ラージの “Do you think I have a shot with Penny?” には、振られることへの不安と、それでも捨てきれない期待が同居しています。have a shot with という軽やかな言い回しを選ぶことで、本心の切実さをやわらかく見せています。

直球で「付き合えると思う?」と聞かず、あえて「シュートを打つチャンスはある?」と尋ねるところに、自信のなさを照れ隠ししたいラージの心理が重なっています。相手の反応を恐れる気持ちが、フレーズの軽さの裏側からそっと伝わってきます。

『ビッグバン★セオリー』流・覚え方のコツ

バスケットボールのコートで、ゴールに向かってボールを構える瞬間を思い浮かべてみてください。シュート(shot)を打つチャンスが一回ある——それが have a shot の絵です。

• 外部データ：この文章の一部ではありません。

-- main case: nonempty sentences, nonempty segment
theorem pv_main (segment : String) (sentences : List String)
    (hne : sentences ≠ []) (hseg : segment ≠ "") :
    find_context segment sentences = find_context_alt segment sentences := by
  have hsegL : segment.toList ≠ [] := by
    intro h
    exact hseg (String.toList_inj.mp (by simp [h]))
  set seg : List Char := segment.toList with hsegdef
  set css : List (List Char) := pvCss sentences with hcssdef
  set mN : Nat := seg.length with hmN
  set L : Nat := css.flatten.length with hL
  set n : Nat := sentences.length with hn
  have hm : 1 ≤ mN := by
    cases h : seg with
    | nil => exact absurd h hsegL
    | cons _ _ => simp [hmN, h]
  have hcl : css.length = n := by simp [hcssdef, pvCss, hn]
  have halt : find_context_alt segment sentences =
      (match (PySem.List.pyRange 0 (PySem.Str.len (PySem.Str.join "" sentences) - PySem.Str.len segment + 1) 1).foldl
          (pvStep segment (PySem.Str.join "" sentences) (pvOwner sentences) (PySem.Str.len segment)) none with
        | none => none
        | some bst => some (PySem.Str.join "" (PySem.List.slice sentences (some bst.2) (some (bst.2 + bst.1))))) := by
    cases sentences with
    | nil => exact absurd rfl hne
    | cons s0 rest => simp [find_context_alt, hseg]
  have hfullL : (PySem.Str.join "" sentences).toList = css.flatten := by
    rw [PySem.Str.toList_join, show ("" : String).toList = [] from rfl, pv_join_empty]
    rfl
  have hlenfull : PySem.Str.len (PySem.Str.join "" sentences) = (L : Int) := by
    rw [PySem.Str.len_eq, hfullL]
  have hlenseg : PySem.Str.len segment = (mN : Int) := by
    rw [PySem.Str.len_eq]
  set K : Nat := L + 1 - mN with hK
  have hget : ∀ q : Nat, q < L → (PySem.List.pyGet? (pvOwner sentences) ((q : Nat) : Int)).getD 0
      = (pvOwnerNat css q : Int) := by
    intro q hq
    rw [pvOwner_eq, PySem.List.pyGet?_natCast, ← hcssdef, pvOwnerSpec_getElem? css 0 q hq]
    simp
  set occs : List Nat := (List.range K).filter (fun k => decide (seg <+: css.flatten.drop k)) with hoccs
  have hcond : ∀ k : Nat, k < K →
      (((PySem.Str.slice (PySem.Str.join "" sentences) (some ((k : Nat) : Int)) (some (((k : Nat) : Int) + PySem.Str.len segment)) == segment) = true)
        ↔ pvOcc seg css.flatten k) := by
    intro k hk
    rw [hlenseg, beq_iff_eq, ← String.toList_inj, PySem.Str.toList_slice,
      PySem.Chars.slice_eq_listSlice, hfullL, PySem.List.slice_natCast_add]
    unfold pvOcc
    rw [List.prefix_iff_eq_take]
    constructor
    · intro h; exact h.symm
    · intro h; exact h.symm
  have hstep : ∀ (acc : Option (Int × Int)) (k : Nat), k < K →
      pvStep segment (PySem.Str.join "" sentences) (pvOwner sentences) (PySem.Str.len segment) acc ((k : Nat) : Int)
        = if decide (seg <+: css.flatten.drop k) then pvLexUpd acc (pvCand css mN k) else acc := by
    intro acc k hk
    rw [pvStep_eq]
    by_cases hocc : pvOcc seg css.flatten k
    · have hb := pvOcc_bound (seg := seg) (full := css.flatten) (p := k) hm hocc
      rw [if_pos ((hcond k hk).mpr hocc), if_pos (by simpa [pvOcc] using hocc)]
      rw [hget k (by omega)]
      rw [show ((k : Nat) : Int) + PySem.Str.len segment - 1 = (((k + mN - 1 : Nat)) : Int) by
        rw [hlenseg]; omega]
      rw [hget (k + mN - 1) (by omega)]
      rfl
    · rw [if_neg (fun h => hocc ((hcond k hk).mp h)), if_neg (by simpa [pvOcc] using hocc)]
  have hfold : (PySem.List.pyRange 0 (PySem.Str.len (PySem.Str.join "" sentences) - PySem.Str.len segment + 1) 1).foldl
        (pvStep segment (PySem.Str.join "" sentences) (pvOwner sentences) (PySem.Str.len segment)) none
      = (occs.map (pvCand css mN)).foldl pvLexUpd none := by
    rw [hlenfull, hlenseg, PySem.List.pyRange_one]
    rw [show (((L : Int) - (mN : Int) + 1) - 0).toNat = K by omega]
    rw [List.foldl_map]
    rw [pv_foldl_congr _ _ (fun acc k => if decide (seg <+: css.flatten.drop k) then pvLexUpd acc (pvCand css mN k) else acc) _
      (fun acc k hk => by simpa using hstep acc k (List.mem_range.mp hk))]
    rw [hoccs, List.foldl_map, List.foldl_filter]
  have hocc_mem : ∀ p : Nat, pvOcc seg css.flatten p → p ∈ occs := by
    intro p hp
    have hb := pvOcc_bound hm hp
    rw [hoccs]
    refine List.mem_filter.mpr ⟨List.mem_range.mpr (by omega), by simpa [pvOcc] using hp⟩
  have hmem_occ : ∀ p : Nat, p ∈ occs → pvOcc seg css.flatten p := by
    intro p hp
    rw [hoccs] at hp
    simpa [pvOcc] using (List.mem_filter.mp hp).2
  cases hosplit : occs with
  | nil =>
    have hnoP : ∀ i j : Nat, ¬ pvP seg css i j := by
      intro i j hP
      obtain ⟨p, hp, _, _⟩ := (pvP_iff seg css i j hm).mp hP
      have := hocc_mem p hp
      rw [hosplit] at this
      simp at this
    have hfirst : pvFindFirst segment sentences = none :=
      pv_first_fail segment sentences (fun j _hj => hnoP 1 j)
    have houter : pvOuterA segment sentences (PySem.List.pyRange 1 ((sentences.length : Int) + 1) 1) = none := by
      apply pvOuterA_none
      intro i hi
      have hi' := (PySem.List.mem_pyRange_one).mp hi
      apply pvWhileA_none
      intro j' _ hguard hQ
      have hiN : i = ((i.toNat : Nat) : Int) := by omega
      rw [hiN] at hQ
      exact hnoP i.toNat j' ((pvQ_iff segment sentences i.toNat j').mp hQ)
    rw [halt, hfold, hosplit]
    simp only [List.map_nil, List.foldl_nil]
    unfold find_context
    rw [hfirst, houter]
  | cons k0 occt =>
    obtain ⟨b, hfoldb, hbmem, hball⟩ := pvLexUpd_foldl_cons (pvCand css mN k0) (occt.map (pvCand css mN))
    have hfoldb' : (occs.map (pvCand css mN)).foldl pvLexUpd none = some b := by
      rw [hosplit]; simpa using hfoldb
    have hbmem' : b ∈ occs.map (pvCand css mN) := by
      rw [hosplit]; simpa using hbmem
    have hball' : ∀ c ∈ occs.map (pvCand css mN), pvLexLE b c := by
      rw [hosplit]
      intro c hc
      exact hball c (by simpa using hc)
    obtain ⟨pstar, hpmem, hbdef⟩ := List.mem_map.mp hbmem'
    have hpocc := hmem_occ pstar hpmem
    have hpb := pvOcc_bound hm hpocc
    set aN : Nat := pvOwnerNat css pstar with haN
    set bN : Nat := pvOwnerNat css (pstar + mN - 1) with hbN
    have hcc : pvOwnerNat css (pstar + seg.length - 1) = pvOwnerNat css (pstar + mN - 1) := rfl
    have hab : aN ≤ bN := by
      rw [haN, hbN]
      exact pvOwnerNat_mono css (by omega) (by omega)
    have hbn : bN < n := by
      have := pvOwnerNat_lt_length css (pstar + mN - 1) (by omega)
      omega
    set wN : Nat := bN - aN + 1 with hwN
    have hwpos : 1 ≤ wN := by omega
    have hwan : wN + aN ≤ n := by omega
    have hb12 : b = ((bN : Int) - (aN : Int) + 1, (aN : Int)) := by
      rw [← hbdef]
      unfold pvCand
      rw [← haN, ← hbN]
    have hb1 : b.1 = (wN : Int) := by
      rw [hb12]
      show (bN : Int) - (aN : Int) + 1 = (wN : Int)
      omega
    have hb2 : b.2 = (aN : Int) := by
      rw [hb12]
    have hPwa : pvP seg css wN aN := by
      apply (pvP_iff seg css wN aN hm).mpr
      refine ⟨pstar, hpocc, ?_⟩
      exact (pv_window_fit_iff seg css pstar wN aN hm (by omega)).mpr ⟨by omega, by omega⟩
    have hminP : ∀ iN jN : Nat, 1 ≤ iN → iN + jN ≤ n → (iN < wN ∨ (iN = wN ∧ jN < aN)) →
        ¬ pvP seg css iN jN := by
      intro iN jN h1 h2 hlex hP
      obtain ⟨p, hoccp, hfit1, hfit2⟩ := (pvP_iff seg css iN jN hm).mp hP
      have hfit := (pv_window_fit_iff seg css p iN jN hm
        (le_trans hfit2 (pvOffs_le_len css _))).mp ⟨hfit1, hfit2⟩
      have hpb2 := pvOcc_bound hm hoccp
      have hccp : pvOwnerNat css (p + seg.length - 1) = pvOwnerNat css (p + mN - 1) := rfl
      have habp : pvOwnerNat css p ≤ pvOwnerNat css (p + mN - 1) :=
        pvOwnerNat_mono css (by omega) (by omega)
      have hlexb := hball' (pvCand css mN p) (List.mem_map_of_mem (hocc_mem p hoccp))
      rw [hb12] at hlexb
      have hlexb2 : ((bN : Int) - (aN : Int) + 1 < (pvOwnerNat css (p + mN - 1) : Int) - (pvOwnerNat css p : Int) + 1)
          ∨ (((bN : Int) - (aN : Int) + 1 = (pvOwnerNat css (p + mN - 1) : Int) - (pvOwnerNat css p : Int) + 1)
            ∧ ((aN : Int) ≤ (pvOwnerNat css p : Int))) := hlexb
      omega
    have hA : find_context segment sentences
        = some (PySem.Str.join "" (PySem.List.slice sentences (some ((aN : Nat) : Int)) (some (((wN : Nat) : Int) + ((aN : Nat) : Int))))) := by
      by_cases hw1 : wN = 1
      · have hfirst := pv_first_found segment sentences aN (by omega)
          (fun j' _hj' hlt => hminP 1 j' le_rfl (by omega) (Or.inr ⟨hw1.symm, hlt⟩))
          (by rw [hw1] at hPwa; exact hPwa)
        have hval : (sentences[aN]'(by omega)) = PySem.Str.join ""
            (PySem.List.slice sentences (some ((aN : Nat) : Int)) (some (((wN : Nat) : Int) + ((aN : Nat) : Int)))) := by
          apply String.toList_inj.mp
          rw [show ((wN : Nat) : Int) + ((aN : Nat) : Int) = ((aN : Nat) : Int) + ((wN : Nat) : Int) from by ring]
          rw [hw1, pv_joinSlice_toList sentences aN 1, pv_take1_flatten sentences aN (by omega)]
        unfold find_context
        rw [hfirst]
        show some (sentences[aN]'(by omega)) = _
        rw [hval]
      · have hfirst : pvFindFirst segment sentences = none :=
          pv_first_fail segment sentences
            (fun j _hj => hminP 1 j le_rfl (by omega) (Or.inl (by omega)))
        unfold find_context
        rw [hfirst]
        have hsplit : PySem.List.pyRange 1 ((sentences.length : Int) + 1) 1
            = PySem.List.pyRange 1 ((wN : Nat) : Int) 1
              ++ PySem.List.pyRange ((wN : Nat) : Int) ((sentences.length : Int) + 1) 1 :=
          PySem.List.pyRange_one_append 1 ((wN : Nat) : Int) ((sentences.length : Int) + 1)
            (by omega) (by omega)
        rw [hsplit, pvOuterA_append segment sentences _ _ ?hsmall]
        case hsmall =>
          intro i hi
          have hi' := (PySem.List.mem_pyRange_one).mp hi
          apply pvWhileA_none
          intro j' _ hguard hQ
          have hiN : i = ((i.toNat : Nat) : Int) := by omega
          rw [hiN] at hQ
          exact hminP i.toNat j' (by omega) (by omega) (Or.inl (by omega))
            ((pvQ_iff segment sentences i.toNat j').mp hQ)
        rw [PySem.List.pyRange_one_cons (by omega)]
        have hred : pvOuterA segment sentences
            (((wN : Nat) : Int) :: PySem.List.pyRange (((wN : Nat) : Int) + 1) ((sentences.length : Int) + 1) 1)
            = match pvWhileA segment sentences ((wN : Nat) : Int) 0 with
              | some s => some s
              | none => pvOuterA segment sentences (PySem.List.pyRange (((wN : Nat) : Int) + 1) ((sentences.length : Int) + 1) 1) := rfl
        rw [hred]
        rw [pvWhileA_found segment sentences ((wN : Nat) : Int) 0 aN (by omega) (by omega)
          (fun j' _ hlt hQ => hminP wN j' (by omega) (by omega) (Or.inr ⟨rfl, hlt⟩)
            ((pvQ_iff segment sentences wN j').mp hQ))
          ((pvQ_iff segment sentences wN aN).mpr hPwa)]
    rw [hA, halt, hfold, hfoldb']
    show _ = some (PySem.Str.join "" (PySem.List.slice sentences (some b.2) (some (b.2 + b.1))))
    rw [hb1, hb2]
    rw [show ((aN : Nat) : Int) + ((wN : Nat) : Int) = ((wN : Nat) : Int) + ((aN : Nat) : Int) from by ring]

恋愛の場面なら、その「ゴール」は気になる相手。「あの相手に向かって一発打てる見込みはある?」とラージが尋ねる構図と結びつけると、have a shot with が恋の可能性を表す感覚が体に残ります。狙う先が人なら with、物事なら at、とゴールの種類で前置詞が変わると押さえておきましょう。

このエピソードの他のフレーズ

例文で覚える「have a shot with」

うまくいく見込みを軽く尋ねられる have a shot with は、恋愛から仕事のチャンスまで応用できます。三つの場面で感覚をつかみましょう。

Do you think I have a shot with her, or is she out of my league?
(僕、彼女とうまくいく見込みあると思う? それとも高嶺の花かな?)
友人に恋の相談をする場面です。シーンのラージと同じく、自信のなさをにじませながら可能性を確かめる、最も典型的な使い方です。

With your experience, you definitely have a shot at the manager position.
(その経験があれば、マネージャー職に就けるチャンスは間違いなくあるよ。)
同僚の昇進を後押しする場面です。with を at に変えると、対象が「人」から「物事(ポスト)」へ切り替わります。

A: She keeps smiling at you. I think you’ve got a shot.
B: Really? Maybe I’ll ask her out, then.
(A:彼女ずっとあなたに微笑んでるよ。脈ありだと思う。)
(B:本当に? じゃあ、思いきって誘ってみようかな。)
友人を励ます会話の場面です。後ろの相手が明らかなときは、with 以下を省いて have a shot だけでも通じます。

あわせて覚えたい関連表現

have a chance with
(〜とうまくいく可能性がある)
ほぼ同義ですが、have a shot with のほうがカジュアルで、「思いきって一発狙う」という勢いのある語感があります。

stand a chance
(見込みがある、勝ち目がある)
競争や勝負で「勝てる見込み」を表す、やや硬めの表現です。恋愛よりも、勝ち負けのかかった文脈で使われます。

ask someone out
(〜をデートに誘う)
可能性を確かめた先の「実際に誘う」行動を表します。have a shot with で見込みを探り、ask out で一歩踏み出す、という流れで覚えると関係がつかめます。

Note|with と at で変わる have a shot

have a shot は、後ろに続く前置詞ひとつで意味が切り替わる、ちょっとした観察ポイントを持っています。

have a shot with someone は、シーンのラージのように「その人とうまくいく見込み」を表し、もっぱら恋愛の文脈で使われます。一方、have a shot at something になると「その物事に挑戦して成功するチャンス」という意味になり、have a shot at the job(その仕事に就けるチャンス)、have a shot at the title(タイトルを狙えるチャンス)のように使います。同じ shot でも、with の後ろには「向き合う相手(人)」が、at の後ろには「狙う標的(物事)」が来る、と整理すると混乱しません。さらに give it a shot(試しにやってみる)という言い回しもあり、ここでも shot は「一回の試み」という核の意味を保っています。

シーンの have a shot with Penny は、まさに「ペニーという相手に向けて一発狙えるか」を尋ねる形です。with か at かを意識するだけで、恋の話か挑戦の話かを正しく聞き分けられるようになります。

前置詞ひとつで世界が変わるのは、英語の面白いところですね。

まとめ|ラージの照れ隠しから学ぶ「見込み」の一言

have a shot with は、「その相手とうまくいくチャンスがある」を、軽やかに前向きに伝える恋愛の定番表現です。

この一言が使えると、重くなりがちな「付き合えると思う?」を、肩の力を抜いて尋ねられます。with を at に替えれば仕事や挑戦のチャンスにも応用でき、表現の幅がぐっと広がります。

気になる相手や挑戦したい目標を思い浮かべながら、会話のレパートリーに加えてみてください。